* [Exercise input]:
-- pv_equiv track=rewrite | github.com/randomraiderttu/aoc2022 | day5/day5.py | splitInputfile
-- ===== SOURCE A (Python) =====
-- def splitInputfile(recs: list[str]) -> tuple[list[str], list[str]]:
--     crateInput = []
--     instructionInput = []
--     boolSplitMarker = False
--
--     for rec in recs:
--         if not rec:
--             boolSplitMarker = True
--             continue
--
--         if boolSplitMarker:
--             instructionInput.append(rec)
--         else:
--             crateInput.append(rec)
--
--     # Get the crate input in bottom to top order to make it easier to add to my queues
--     crateInput.reverse()
--
--     return crateInput, instructionInput
-- ===== SOURCE B (Python) =====
-- def splitInputfile(recs: list[str]) -> tuple[list[str], list[str]]:
--     try:
--         idx = recs.index("")
--     except ValueError:
--         idx = len(recs)
--     crateInput = list(reversed(recs[:idx]))
--     instructionInput = [rec for rec in recs[idx + 1:] if rec]
--     return crateInput, instructionInput
-- ===== Notes on version B (the rewrite author's own statement) =====
-- stated objective: idiomatic
-- what changed: B computes the index of the first blank line up front and builds both halves by slicing (reversed prefix, filtered suffix), instead of A's single pass with a latching boolean flag and per-line appends plus a final in-place reverse.
import Mathlib
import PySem

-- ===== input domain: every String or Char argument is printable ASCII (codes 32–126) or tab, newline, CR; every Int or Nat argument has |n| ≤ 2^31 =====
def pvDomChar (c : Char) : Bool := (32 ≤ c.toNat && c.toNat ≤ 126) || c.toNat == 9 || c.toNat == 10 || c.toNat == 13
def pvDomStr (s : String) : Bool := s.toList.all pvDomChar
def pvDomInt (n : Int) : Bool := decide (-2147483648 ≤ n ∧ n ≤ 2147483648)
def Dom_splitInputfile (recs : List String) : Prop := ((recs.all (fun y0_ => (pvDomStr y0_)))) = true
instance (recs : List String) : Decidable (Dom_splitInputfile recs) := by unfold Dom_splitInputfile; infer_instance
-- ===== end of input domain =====

-- ===== PORT A =====
-- B replaces A's latching-flag single pass by an up-front index of the first blank line plus slicing; same O(n) cost.
-- A's loop: state (crateInput, instructionInput, boolSplitMarker), in order.
def splitInputfileGo (recs : List String) (crate instr : List String) (flag : Bool) :
    List String × List String :=
  match recs with
  | [] => (crate, instr)
  | rec :: rest =>
    if rec = "" then splitInputfileGo rest crate instr true
    else if flag then splitInputfileGo rest crate (instr ++ [rec]) flag
    else splitInputfileGo rest (crate ++ [rec]) instr flag

def splitInputfile (recs : List String) : List String × List String :=
  let (crate, instr) := splitInputfileGo recs [] [] false
  (crate.reverse, instr)

-- ===== PORT B =====
-- recs.index("") with the except-branch setting idx = len(recs); slices recs[:idx] and recs[idx+1:]
-- are exact as take/drop since 0 ≤ idx ≤ recs.length.
def splitInputfile_alt (recs : List String) : List String × List String :=
  let idx := (PySem.List.index? recs "").getD recs.length
  ((recs.take idx).reverse, (recs.drop (idx + 1)).filter (fun rec => rec ≠ ""))

-- ===== PRECONDITION & SPEC =====
def Spec_splitInputfile (recs : List String) (out : List String × List String) : Prop := out = splitInputfile_alt recs
instance (recs : List String) (out : List String × List String) : Decidable (Spec_splitInputfile recs out) := by unfold Spec_splitInputfile; infer_instance

-- ===== CLAIM (what is proved, stated in full; the proofs are below) =====
def Claim_equal_splitInputfile : Prop := ∀ (recs : List String), Dom_splitInputfile recs → Spec_splitInputfile recs (splitInputfile recs)

-- ===== LEMMAS AND PROOFS =====

theorem splitInputfileGo_true (recs crate instr : List String) :
    splitInputfileGo recs crate instr true
      = (crate, instr ++ recs.filter (fun rec => rec ≠ "")) := by
  induction recs generalizing instr with
  | nil => simp [splitInputfileGo]
  | cons r rest ih =>
    by_cases hr : r = ""
    · simp [splitInputfileGo, hr, ih]
    · simp [splitInputfileGo, hr, ih]

theorem splitInputfileGo_false (recs crate instr : List String) :
    splitInputfileGo recs crate instr false
      = match PySem.List.index? recs "" with
        | none => (crate ++ recs, instr)
        | some k => (crate ++ recs.take k,
                     instr ++ (recs.drop (k + 1)).filter (fun rec => rec ≠ "")) := by
  induction recs generalizing crate with
  | nil => simp [splitInputfileGo, PySem.List.index?]
  | cons r rest ih =>
    by_cases hr : r = ""
    · subst hr
      rw [PySem.List.index?_cons_self]
      simp [splitInputfileGo, splitInputfileGo_true]
    · rw [PySem.List.index?_cons_of_ne (x := r) (v := "") (xs := rest) hr]
      simp only [splitInputfileGo, if_neg hr, Bool.false_eq_true, if_false]
      rw [ih]
      cases h : PySem.List.index? rest "" with
      | none => simp
      | some k => simp

-- ===== VERDICT (by name: the statement is the Claim_ definition above) =====
theorem splitInputfile_spec : Claim_equal_splitInputfile := by
  intro recs _
  unfold Spec_splitInputfile splitInputfile splitInputfile_alt
  rw [splitInputfileGo_false]
  cases h : PySem.List.index? recs "" with
  | none => simp [List.drop_eq_nil_of_le (Nat.le_add_right recs.length 1)]
  | some k => simp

* [About this exercise]:
In the data above, find the line with "-- ===== SOURCE A" and the line with "-- stated objective: idiomatic". Retype both, plus every line between them, exactly.

* [Written response]:
-- ===== SOURCE A (Python) =====
-- def splitInputfile(recs: list[str]) -> tuple[list[str], list[str]]:
--     crateInput = []
--     instructionInput = []
--     boolSplitMarker = False
--
--     for rec in recs:
--         if not rec:
--             boolSplitMarker = True
--             continue
--
--         if boolSplitMarker:
--             instructionInput.append(rec)
--         else:
--             crateInput.append(rec)
--
--     # Get the crate input in bottom to top order to make it easier to add to my queues
--     crateInput.reverse()
--
--     return crateInput, instructionInput
-- ===== SOURCE B (Python) =====
-- def splitInputfile(recs: list[str]) -> tuple[list[str], list[str]]:
--     try:
--         idx = recs.index("")
--     except ValueError:
--         idx = len(recs)
--     crateInput = list(reversed(recs[:idx]))
--     instructionInput = [rec for rec in recs[idx + 1:] if rec]
--     return crateInput, instructionInput
-- ===== Notes on version B (the rewrite author's own statement) =====
-- stated objective: idiomatic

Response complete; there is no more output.